November 28, 2019 by Maureen Leave a Comment

Every year, I re-post the story of my Thanksgiving order adventure. This year is no different.

My note to the grocery store, re: Thanksgiving grocery order:

Hello!

A bit of a strange thing arrived in our last order from your store. Along for the ride, we found an empty pill packet (the thing you pop the pill out of, not the box) in with our groceries. For Viagra.

The groceries are in otherwise excellent order. Our only issue, really, is this physical remnant of erectile dysfunction medication in with our cranberries. This sounds like a metaphor but is not. We want everyone to have a happy and fulfilling life in all ways but I suppose what we’re imagining now is someone trying to make sweet love to our grocery order, and frankly, we feel uneasy about it. One doesn’t like to find Viagra *too* close to the turkey. How close is too close? This is probably too close.

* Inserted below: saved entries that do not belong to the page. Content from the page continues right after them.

-- pv_equiv track=rewrite | github.com/akiddo-bob/hospitalist-scheduler | archive/block_schedule_engine.py | get_eligible_sites
-- ===== SOURCE A (Python) =====
-- def get_eligible_sites(provider_name, provider_data, tags_data):
--     """Return list of sites a provider can work at, based on percentages > 0."""
--     sites = []
--
--     pct_fields = {
--         "pct_cooper": ["Cooper"],
--         "pct_inspira_veb": ["Vineland", "Elmer"],
--         "pct_inspira_mhw": ["Mullica Hill"],
--         "pct_mannington": ["Mannington"],
--         "pct_virtua": ["Virtua Voorhees", "Virtua Marlton", "Virtua Willingboro", "Virtua Mt Holly"],
--         "pct_cape": ["Cape"],
--     }
--
--     for pct_field, site_list in pct_fields.items():
--         if provider_data.get(pct_field, 0) > 0:
--             sites.extend(site_list)
--
--     # Apply tag-based restrictions
--     ptags = tags_data.get(provider_name, [])
--     for t in ptags:
--         tag = t["tag"]
--         if tag == "no_elmer":
--             sites = [s for s in sites if s != "Elmer"]
--         if tag == "no_vineland":
--             sites = [s for s in sites if s != "Vineland"]
--
--     return sites
-- ===== SOURCE B (Python) =====
-- def get_eligible_sites(provider_name, provider_data, tags_data):
--     """Return list of sites a provider can work at, based on percentages > 0."""
--     tags = {t["tag"] for t in tags_data.get(provider_name, [])}
--     no_e = "no_elmer" in tags
--     no_v = "no_vineland" in tags
--
--     def on(field):
--         return provider_data.get(field, 0) > 0
--
--     sites = []
--     if on("pct_cooper"):
--         sites.append("Cooper")
--     if on("pct_inspira_veb"):
--         if not no_v:
--             sites.append("Vineland")
--         if not no_e:
--             sites.append("Elmer")
--     if on("pct_inspira_mhw"):
--         sites.append("Mullica Hill")
--     if on("pct_mannington"):
--         sites.append("Mannington")
--     if on("pct_virtua"):
--         sites += ["Virtua Voorhees", "Virtua Marlton", "Virtua Willingboro", "Virtua Mt Holly"]
--     if on("pct_cape"):
--         sites.append("Cape")
--     return sites
-- ===== Notes on version B (the rewrite author's own statement) =====
-- stated objective: simpler
-- what changed: B first collects the provider's tag set and turns the two restriction tags into booleans, then emits the result as straight-line conditional appends per percentage field (no field table, no loop, no post-hoc list rebuilds), instead of A's build-full-list-then-filter-per-tag two-stage loops.
import Mathlib
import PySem

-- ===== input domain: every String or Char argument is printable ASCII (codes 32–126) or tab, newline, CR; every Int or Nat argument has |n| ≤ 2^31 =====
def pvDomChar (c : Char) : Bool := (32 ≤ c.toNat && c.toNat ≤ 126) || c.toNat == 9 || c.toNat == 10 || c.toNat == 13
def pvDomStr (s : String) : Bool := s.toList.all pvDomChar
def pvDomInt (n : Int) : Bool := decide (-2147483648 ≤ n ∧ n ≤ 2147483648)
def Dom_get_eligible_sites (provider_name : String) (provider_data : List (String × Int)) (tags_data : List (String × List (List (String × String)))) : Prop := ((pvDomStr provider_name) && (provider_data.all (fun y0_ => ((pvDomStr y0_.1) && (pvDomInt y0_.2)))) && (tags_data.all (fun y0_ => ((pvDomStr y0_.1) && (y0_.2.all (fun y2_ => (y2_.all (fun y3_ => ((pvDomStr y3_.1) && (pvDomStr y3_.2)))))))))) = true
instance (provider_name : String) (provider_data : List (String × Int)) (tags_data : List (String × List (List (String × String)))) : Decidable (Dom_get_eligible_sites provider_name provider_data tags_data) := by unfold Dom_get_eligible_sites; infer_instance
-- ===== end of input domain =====

-- B collects the provider's tag set into two booleans first and then emits the result as
-- straight-line conditional appends, replacing A's build-then-filter-per-tag loops
-- (objective: simpler).

-- ===== PORT A =====
def pctFieldsA : List (String × List String) :=
  [("pct_cooper", ["Cooper"]),
   ("pct_inspira_veb", ["Vineland", "Elmer"]),
   ("pct_inspira_mhw", ["Mullica Hill"]),
   ("pct_mannington", ["Mannington"]),
   ("pct_virtua", ["Virtua Voorhees", "Virtua Marlton", "Virtua Willingboro", "Virtua Mt Holly"]),
   ("pct_cape", ["Cape"])]

-- loop body of A's tag-restriction loop; `t["tag"]` raises KeyError when the key is
-- absent — those inputs are excluded by Pre_, the `.getD ""` default is never reached there
def pvA_restrict (sites : List String) (t : List (String × String)) : List String :=
  let tag := ((PySem.Dict.mk t).get? "tag").getD ""
  let sites := if tag == "no_elmer" then sites.filter (fun s => s != "Elmer") else sites
  let sites := if tag == "no_vineland" then sites.filter (fun s => s != "Vineland") else sites
  sites

def get_eligible_sites (provider_name : String) (provider_data : List (String × Int)) (tags_data : List (String × List (List (String × String)))) : List String :=
  let sites := pctFieldsA.foldl (fun sites p => if (PySem.Dict.mk provider_data).getD p.1 0 > 0 then sites ++ p.2 else sites) []
  let ptags := (PySem.Dict.mk tags_data).getD provider_name []
  ptags.foldl pvA_restrict sites

-- ===== PORT B =====
def get_eligible_sites_alt (provider_name : String) (provider_data : List (String × Int)) (tags_data : List (String × List (List (String × String)))) : List String :=
  -- tag set of this provider; `t["tag"]` as in A (KeyError excluded by Pre_)
  let tags : PySem.Set String :=
    PySem.Set.ofList (((PySem.Dict.mk tags_data).getD provider_name []).map
      (fun t => ((PySem.Dict.mk t).get? "tag").getD ""))
  let noE := PySem.Set.contains tags "no_elmer"
  let noV := PySem.Set.contains tags "no_vineland"
  let on_ := fun f => (PySem.Dict.mk provider_data).getD f 0 > 0
  (if on_ "pct_cooper" then ["Cooper"] else []) ++
  (if on_ "pct_inspira_veb" then
      (if !noV then ["Vineland"] else []) ++ (if !noE then ["Elmer"] else [])
    else []) ++
  (if on_ "pct_inspira_mhw" then ["Mullica Hill"] else []) ++
  (if on_ "pct_mannington" then ["Mannington"] else []) ++
  (if on_ "pct_virtua" then ["Virtua Voorhees", "Virtua Marlton", "Virtua Willingboro", "Virtua Mt Holly"] else []) ++
  (if on_ "pct_cape" then ["Cape"] else [])

-- ===== PRECONDITION & SPEC =====
-- Pre_ excludes exactly the inputs on which A raises KeyError: a tag record of this
-- provider without the key "tag" (B raises there too).
def Pre_get_eligible_sites (provider_name : String) (provider_data : List (String × Int)) (tags_data : List (String × List (List (String × String)))) : Prop :=
  ∀ t ∈ (PySem.Dict.mk tags_data).getD provider_name [], (PySem.Dict.mk t).contains "tag" = true
instance (provider_name : String) (provider_data : List (String × Int)) (tags_data : List (String × List (List (String × String)))) : Decidable (Pre_get_eligible_sites provider_name provider_data tags_data) := by unfold Pre_get_eligible_sites; infer_instance

def pvWitness_get_eligible_sites : String × (List (String × Int)) × (List (String × List (List (String × String)))) :=
  ("alice", [("pct_cooper", 1), ("pct_inspira_veb", 2)], [("alice", [[("tag", "no_elmer")]])])

def Spec_get_eligible_sites (provider_name : String) (provider_data : List (String × Int)) (tags_data : List (String × List (List (String × String)))) (out : List String) : Prop := out = get_eligible_sites_alt provider_name provider_data tags_data
instance (provider_name : String) (provider_data : List (String × Int)) (tags_data : List (String × List (List (String × String)))) (out : List String) : Decidable (Spec_get_eligible_sites provider_name provider_data tags_data out) := by unfold Spec_get_eligible_sites; infer_instance

-- ===== CLAIM =====
def Claim_equal_get_eligible_sites : Prop := ∀ (provider_name : String) (provider_data : List (String × Int)) (tags_data : List (String × List (List (String × String)))), Dom_get_eligible_sites provider_name provider_data tags_data → Pre_get_eligible_sites provider_name provider_data tags_data → Spec_get_eligible_sites provider_name provider_data tags_data (get_eligible_sites provider_name provider_data tags_data)

-- ===== LEMMAS AND PROOFS =====

-- tag string of a tag record
def pvTg (t : List (String × String)) : String := ((PySem.Dict.mk t).get? "tag").getD ""
-- does some tag of the list ban Elmer / Vineland?
def pvE (ptags : List (List (String × String))) : Bool := ptags.any (fun t => pvTg t == "no_elmer")
def pvV (ptags : List (List (String × String))) : Bool := ptags.any (fun t => pvTg t == "no_vineland")
def pvKeep (ptags : List (List (String × String))) (s : String) : Bool :=
  !(pvE ptags && s == "Elmer") && !(pvV ptags && s == "Vineland")

lemma pvKeep_nil : pvKeep [] = fun _ => true := by
  funext s; simp [pvKeep, pvE, pvV]

lemma pvA_loop_eq_filter (ptags : List (List (String × String))) (sites : List String) :
    ptags.foldl pvA_restrict sites = sites.filter (pvKeep ptags) := by
  induction ptags generalizing sites with
  | nil => rw [List.foldl_nil, pvKeep_nil, List.filter_true]
  | cons t ts ih =>
      rw [List.foldl_cons, ih]
      have hstep : pvA_restrict sites t =
          sites.filter (fun s => !(pvTg t == "no_elmer" && s == "Elmer") && !(pvTg t == "no_vineland" && s == "Vineland")) := by
        unfold pvA_restrict pvTg
        cases hE : (((PySem.Dict.mk t).get? "tag").getD "" == "no_elmer") <;>
        cases hV : (((PySem.Dict.mk t).get? "tag").getD "" == "no_vineland") <;>
          simp [hE, hV, List.filter_filter, Bool.and_comm, bne]
      rw [hstep, List.filter_filter]
      apply List.filter_congr
      intro s _
      simp only [pvKeep, pvE, pvV, List.any_cons]
      cases (pvTg t == "no_elmer") <;> cases (pvTg t == "no_vineland") <;>
      cases (s == "Elmer") <;> cases (s == "Vineland") <;> simp

lemma pvB_contains_eq (ptags : List (List (String × String))) (s : String) :
    PySem.Set.contains (PySem.Set.ofList (ptags.map
      (fun t => ((PySem.Dict.mk t).get? "tag").getD ""))) s = ptags.any (fun t => pvTg t == s) := by
  rw [Bool.eq_iff_iff, PySem.Set.contains_iff, PySem.Set.mem_ofList, List.mem_map, List.any_eq_true]
  simp [pvTg]

lemma pv_ite_append (c : Prop) [Decidable c] (s l : List String) :
    (if c then s ++ l else s) = s ++ (if c then l else []) := by split <;> simp

lemma pv_filter_ite (f : String → Bool) (c : Prop) [Decidable c] (l : List String) :
    (if c then l else []).filter f = if c then l.filter f else [] := by split <;> simp

-- ===== VERDICT =====
theorem get_eligible_sites_spec : Claim_equal_get_eligible_sites := by
  intro pn pd td _ _
  show get_eligible_sites pn pd td = get_eligible_sites_alt pn pd td
  have hA : get_eligible_sites pn pd td =
      (pctFieldsA.foldl (fun sites p => if (PySem.Dict.mk pd).getD p.1 0 > 0 then sites ++ p.2 else sites) []).filter
        (pvKeep ((PySem.Dict.mk td).getD pn [])) := by
    unfold get_eligible_sites
    exact pvA_loop_eq_filter _ _
  rw [hA]
  simp only [pctFieldsA, List.foldl_cons, List.foldl_nil, pv_ite_append, List.nil_append,
    List.append_assoc, List.filter_append, pv_filter_ite]
  simp only [get_eligible_sites_alt, pvB_contains_eq]
  set ptags := (PySem.Dict.mk td).getD pn [] with hpt
  cases hE : ptags.any (fun t => pvTg t == "no_elmer") <;>
  cases hV : ptags.any (fun t => pvTg t == "no_vineland") <;>
    simp [pvKeep, pvE, pvV, hE, hV, List.filter, List.append_assoc]
-- pv_equiv track=rewrite | github.com/rayz1065/competitive-programming | uva/introduction/life-problems-easier/traffic-lights/main.py | solve
-- ===== SOURCE A (Python) =====
-- MAX_TIME = 5 * 3600
--
-- def is_green (cycle, t):
--     # green in time [0, cycle - 5)
--     time_since_start = t % (2 * cycle)
--     return 0 <= time_since_start < cycle - 5
--
-- def is_sync (cycles, t):
--     return all(is_green(cycle, t) for cycle in cycles)
--
-- def solve (cycles):
--     for start_t in range(MAX_TIME + 1):
--         if not is_sync(cycles, start_t):
--             break
--     for t in range(start_t + 1, MAX_TIME + 1):
--         if is_sync(cycles, t):
--             return t
--     return None
-- ===== SOURCE B (Python) =====
-- MAX_TIME = 5 * 3600
--
-- def solve(cycles):
--     # A light with cycle <= 5 is never green, so time 0 is already desynced
--     # and no later moment can be fully green.
--     if any(c <= 5 for c in cycles):
--         return None
--     if not cycles:
--         return None
--     # All cycles >= 6: everyone is green on [0, c-5), so the first desync
--     # moment is exactly min(cycles) - 5 (closed form, no first scan needed).
--     first_desync = min(cycles) - 5
--     for t in range(first_desync + 1, MAX_TIME + 1):
--         if all(t % (2 * c) < c - 5 for c in cycles):
--             return t
--     return None
-- ===== Notes on version B (the rewrite author's own statement) =====
-- stated objective: faster
-- what changed: B replaces A's first scan over all 18001 seconds (looking for the first desynchronised moment) by a closed form: if any cycle is <= 5 some light is never green so the answer is None, otherwise the first desync is exactly min(cycles)-5, and the single remaining search loop starts right after it.
import Mathlib
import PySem

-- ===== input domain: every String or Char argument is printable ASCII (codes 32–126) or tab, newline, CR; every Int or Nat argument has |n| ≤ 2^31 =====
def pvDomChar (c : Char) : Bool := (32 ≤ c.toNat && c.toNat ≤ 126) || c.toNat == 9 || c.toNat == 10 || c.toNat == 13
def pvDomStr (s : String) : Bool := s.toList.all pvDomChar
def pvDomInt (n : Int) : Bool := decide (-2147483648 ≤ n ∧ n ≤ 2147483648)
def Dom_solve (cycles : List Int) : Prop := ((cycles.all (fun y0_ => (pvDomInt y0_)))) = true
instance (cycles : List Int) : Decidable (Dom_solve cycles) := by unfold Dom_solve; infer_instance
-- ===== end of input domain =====

-- B replaces A's first scan (find the first desynchronised second) by the closed form
-- min(cycles) - 5 after ruling out never-green lights (cycle <= 5); objective: alternative/simpler.

-- ===== PORT A =====
def pvMAX_TIME : Int := 5 * 3600

def isGreen (cycle t : Int) : Bool :=
  let time_since_start := PySem.Int.mod t (2 * cycle)
  decide (0 ≤ time_since_start) && decide (time_since_start < cycle - 5)

def isSync (cycles : List Int) (t : Int) : Bool :=
  cycles.all (fun cycle => isGreen cycle t)

-- 'for start_t in range(...): if not is_sync: break' — returns the loop variable at break,
-- or its last value when the loop runs out (range(MAX_TIME+1) is never empty).
def loop1A (cycles : List Int) : List Int → Int → Int
  | [], last => last
  | t :: rest, _ => if !(isSync cycles t) then t else loop1A cycles rest t

-- 'for t in range(start_t + 1, ...): if is_sync: return t' then 'return None'
def loop2A (cycles : List Int) : List Int → Option Int
  | [] => none
  | t :: rest => if isSync cycles t then some t else loop2A cycles rest

def solve (cycles : List Int) : Option Int :=
  loop2A cycles (PySem.List.pyRange
    (loop1A cycles (PySem.List.pyRange 0 (pvMAX_TIME + 1) 1) 0 + 1) (pvMAX_TIME + 1) 1)

-- ===== PORT B =====
def allGreenB (cycles : List Int) (t : Int) : Bool :=
  cycles.all (fun c => decide (PySem.Int.mod t (2 * c) < c - 5))

def searchB (cycles : List Int) : List Int → Option Int
  | [] => none
  | t :: rest => if allGreenB cycles t then some t else searchB cycles rest

def solve_alt (cycles : List Int) : Option Int :=
  if cycles.any (fun c => decide (c ≤ 5)) then none
  else if cycles.isEmpty then none
  else
    match PySem.List.min? cycles (fun x => x) with
    | none => none   -- unreachable: cycles nonempty
    | some m => searchB cycles (PySem.List.pyRange (m - 5 + 1) (pvMAX_TIME + 1) 1)

-- ===== PRECONDITION & SPEC =====
-- Pre_ excludes exactly the inputs on which A raises ZeroDivisionError: those whose first
-- zero cycle is preceded only by cycles > 5 (so the short-circuiting all() reaches 0 % 0).
def Pre_solve (cycles : List Int) : Prop :=
  (0 : Int) ∈ cycles → ∃ c ∈ cycles.takeWhile (fun c => c ≠ 0), c ≤ 5
instance (cycles : List Int) : Decidable (Pre_solve cycles) := by unfold Pre_solve; infer_instance

def pvWitness_solve : List Int := [6, 7]

def Spec_solve (cycles : List Int) (out : Option Int) : Prop := out = solve_alt cycles
instance (cycles : List Int) (out : Option Int) : Decidable (Spec_solve cycles out) := by unfold Spec_solve; infer_instance

-- ===== CLAIM (what is proved, stated in full; the proofs are below) =====
def Claim_equal_solve : Prop := ∀ (cycles : List Int), Dom_solve cycles → Pre_solve cycles → Spec_solve cycles (solve cycles)

-- ===== LEMMAS AND PROOFS =====

-- a light with cycle ≤ 5 is never green
lemma isGreen_false_of_le_five {c : Int} (h : c ≤ 5) (t : Int) : isGreen c t = false := by
  simp only [isGreen, Bool.and_eq_false_iff, decide_eq_false_iff_not, not_le, not_lt]
  omega

lemma isSync_false_of_mem_le_five {cycles : List Int} {c : Int} (hc : c ∈ cycles) (h : c ≤ 5)
    (t : Int) : isSync cycles t = false := by
  simp only [isSync, List.all_eq_false]
  exact ⟨c, hc, by simp [isGreen_false_of_le_five h]⟩

lemma loop2A_none {cycles : List Int} (l : List Int)
    (h : ∀ t ∈ l, isSync cycles t = false) : loop2A cycles l = none := by
  induction l with
  | nil => rfl
  | cons t rest ih =>
      simp only [loop2A, h t (by simp)]
      exact ih (fun t' ht' => h t' (by simp [ht']))

-- mod reduces to the identity below a positive modulus
lemma mod_self_of_lt {t b : Int} (h0 : 0 ≤ t) (hb : t < b) : PySem.Int.mod t b = t := by
  rw [PySem.Int.mod_eq_emod_of_pos (by omega)]
  exact Int.emod_eq_of_lt h0 hb

-- all cycles ≥ 6, t in [0, min-5): every light green
lemma isSync_true_below {cycles : List Int} {m : Int}
    (hmin : ∀ c ∈ cycles, m ≤ c) (hge : ∀ c ∈ cycles, 5 < c)
    {t : Int} (h0 : 0 ≤ t) (ht : t < m - 5) : isSync cycles t = true := by
  simp only [isSync, List.all_eq_true]
  intro c hc
  have h5 := hge c hc
  have hm := hmin c hc
  simp only [isGreen, Bool.and_eq_true, decide_eq_true_eq]
  rw [mod_self_of_lt h0 (by omega)]
  omega

lemma isSync_false_at_min {cycles : List Int} {m : Int}
    (hmem : m ∈ cycles) (h5 : 5 < m) : isSync cycles (m - 5) = false := by
  simp only [isSync, List.all_eq_false]
  refine ⟨m, hmem, ?_⟩
  simp only [isGreen, Bool.and_eq_true, decide_eq_true_eq, not_and, not_lt]
  rw [mod_self_of_lt (by omega) (by omega)]
  omega

-- loop1A on a range where every element is sync: returns the last element (or acc if empty)
lemma loop1A_all_sync {cycles : List Int} (a b acc : Int)
    (h : ∀ t, a ≤ t → t < b → isSync cycles t = true) :
    loop1A cycles (PySem.List.pyRange a b 1) acc = if a < b then b - 1 else acc := by
  by_cases hab : a < b
  · have hn : 0 < (b - a).toNat := by omega
    induction hd : (b - a).toNat generalizing a acc with
    | zero => omega
    | succ n ih =>
        rw [PySem.List.pyRange_one_cons hab, loop1A, h a le_rfl hab, Bool.not_true]
        rw [if_neg (by decide)]
        by_cases hab' : a + 1 < b
        · rw [ih (a + 1) a (fun t h1 h2 => h t (by omega) h2) hab' (by omega) (by omega)]
          simp [hab, hab']
        · have : a + 1 = b := by omega
          rw [← this] at hab' ⊢
          rw [PySem.List.pyRange_one_eq_nil (by omega), loop1A]
          simp
  · rw [PySem.List.pyRange_one_eq_nil (by omega), loop1A, if_neg hab]

-- loop1A finds the first non-sync element d of the range
lemma loop1A_first {cycles : List Int} {d : Int} (b : Int)
    (hd : isSync cycles d = false)
    (hsync : ∀ t, 0 ≤ t → t < d → isSync cycles t = true) :
    ∀ a acc, 0 ≤ a → a ≤ d → d < b → loop1A cycles (PySem.List.pyRange a b 1) acc = d := by
  intro a acc ha0 had hdb
  induction hn : (d - a).toNat generalizing a acc with
  | zero =>
      have : a = d := by omega
      subst this
      rw [PySem.List.pyRange_one_cons (by omega), loop1A, hd]
      simp
  | succ n ih =>
      rw [PySem.List.pyRange_one_cons (by omega), loop1A,
        hsync a ha0 (by omega), Bool.not_true]
      rw [if_neg (by decide)]
      exact ih (a + 1) a (by omega) (by omega) (by omega)

-- with every cycle > 5 the two search loops test the same predicate
lemma isGreen_eq_of_gt {c : Int} (h5 : 5 < c) (t : Int) :
    isGreen c t = decide (PySem.Int.mod t (2 * c) < c - 5) := by
  have hnn : (0:Int) ≤ PySem.Int.mod t (2 * c) := PySem.Int.mod_nonneg t (by omega)
  simp [isGreen, hnn]

lemma isSync_eq_allGreenB {cycles : List Int} (hge : ∀ c ∈ cycles, 5 < c) (t : Int) :
    isSync cycles t = allGreenB cycles t := by
  induction cycles with
  | nil => rfl
  | cons c cs ih =>
      simp only [isSync, allGreenB, List.all_cons] at *
      rw [isGreen_eq_of_gt (hge c (by simp)) t, ih (fun c hc => hge c (by simp [hc]))]

lemma loop2A_eq_searchB {cycles : List Int} (hge : ∀ c ∈ cycles, 5 < c) (l : List Int) :
    loop2A cycles l = searchB cycles l := by
  induction l with
  | nil => rfl
  | cons t rest ih => rw [loop2A, searchB, isSync_eq_allGreenB hge, ih]

-- ===== VERDICT (by name: the statement is the Claim_ definition above) =====
theorem solve_spec : Claim_equal_solve := by
  intro cycles _ _
  unfold Spec_solve solve solve_alt
  by_cases hsmall : ∃ c ∈ cycles, c ≤ 5
  · -- some light is never green: both return none
    obtain ⟨c, hc, hc5⟩ := hsmall
    have hfalse := isSync_false_of_mem_le_five hc hc5
    rw [if_pos (by simp only [List.any_eq_true, decide_eq_true_eq]; exact ⟨c, hc, hc5⟩)]
    have h1 : loop1A cycles (PySem.List.pyRange 0 (pvMAX_TIME + 1) 1) 0 = 0 := by
      rw [PySem.List.pyRange_one_cons (by norm_num [pvMAX_TIME]), loop1A, hfalse 0]
      simp
    rw [h1]
    exact loop2A_none _ (fun t _ => hfalse t)
  · push Not at hsmall
    rw [if_neg (by simpa using hsmall)]
    match hcy : cycles with
    | [] =>
        -- always sync: first loop runs out at MAX_TIME, second range is empty
        have h1 : loop1A [] (PySem.List.pyRange 0 (pvMAX_TIME + 1) 1) 0 = pvMAX_TIME := by
          rw [loop1A_all_sync 0 (pvMAX_TIME + 1) 0 (fun t _ _ => by simp [isSync])]
          norm_num [pvMAX_TIME]
        rw [h1, PySem.List.pyRange_one_eq_nil (by omega), loop2A]
        simp
    | c0 :: rest =>
        rw [if_neg (by simp)]
        have hne : c0 :: rest ≠ [] := by simp
        obtain ⟨m, hm⟩ : ∃ m, PySem.List.min? (c0 :: rest) (fun x => x) = some m := by
          cases h : PySem.List.min? (c0 :: rest) (fun x => x) with
          | none => exact absurd ((PySem.List.min?_eq_none_iff _ _).mp h) hne
          | some m => exact ⟨m, rfl⟩
        rw [hm]
        have hmem : m ∈ c0 :: rest := PySem.List.min?_mem hm
        have hmin : ∀ c ∈ c0 :: rest, m ≤ c := fun c hc => PySem.List.min?_isMin hm c hc
        have hge : ∀ c ∈ c0 :: rest, 5 < c := fun c hc => lt_of_not_ge (fun h => absurd (hsmall c hc) (by omega))
        have hm5 : 5 < m := hge m hmem
        have hdesync := isSync_false_at_min hmem hm5
        have hbelow := fun t h0 ht => isSync_true_below hmin hge (t := t) h0 ht
        by_cases hlate : m - 5 ≤ pvMAX_TIME
        · -- first loop breaks at m - 5
          rw [loop1A_first (pvMAX_TIME + 1) hdesync hbelow 0 0 le_rfl (by omega) (by omega)]
          exact loop2A_eq_searchB hge _
        · -- desync beyond MAX_TIME: both ranges end up empty / sync everywhere
          have h1 : loop1A (c0 :: rest) (PySem.List.pyRange 0 (pvMAX_TIME + 1) 1) 0 = pvMAX_TIME := by
            rw [loop1A_all_sync 0 (pvMAX_TIME + 1) 0 (fun t h1 h2 => hbelow t h1 (by omega))]
            norm_num [pvMAX_TIME]
          rw [h1, PySem.List.pyRange_one_eq_nil (by omega), loop2A]
          show (none : Option Int) = searchB (c0 :: rest) (PySem.List.pyRange (m - 5 + 1) (pvMAX_TIME + 1) 1)
          rw [PySem.List.pyRange_one_eq_nil (by omega), searchB]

I mean, the canned pumpkin is probably fine.

Happy Thanksgiving?

With love,

Maureen, Your Customer

Reply from store:

This is something that we are going to have reviewed by our transportation and packaging department. I ask that you discard of the product, should you have no use for it.

I have not heard of anything of this nature happening before

buy cheap kamagra online

, so we will do our best to investigate this. I can confirm this is not on your order and you will not be charged for this unexpected item.

My reply to the store’s reply:

Thank you for your reply. It sounds like we won’t be charged for the used Viagra packet, which is great. It was definitely not on the order. Unless it was freebie of the week? Thanksgiving is about family, after all! The freebies recently have been things like pears and butternut squash, so this would be a big change from the norm.

As to discarding it, we probably will. Right now, we just have it sitting on the kitchen counter. I wouldn’t know how to cook it anyway. Maybe it could go in stuffing? Anything can go in stuffing. Stuffing

koupit-pilulky.com

, if we’re being honest, is just kitchen garbage stuffed into a turkey and somehow it turns out good so I don’t want to discount this idea right away.

If you want someone to write up a recipe for “used Viagra packet and cranberry stuffing” I am willing to give it a go, because I am a big believer in cooking with whatever’s on hand. And this is on hand. This is maybe too much on hand.

Let’s not think about this too hard.

Oh dear. Nothing about this conversation is easy.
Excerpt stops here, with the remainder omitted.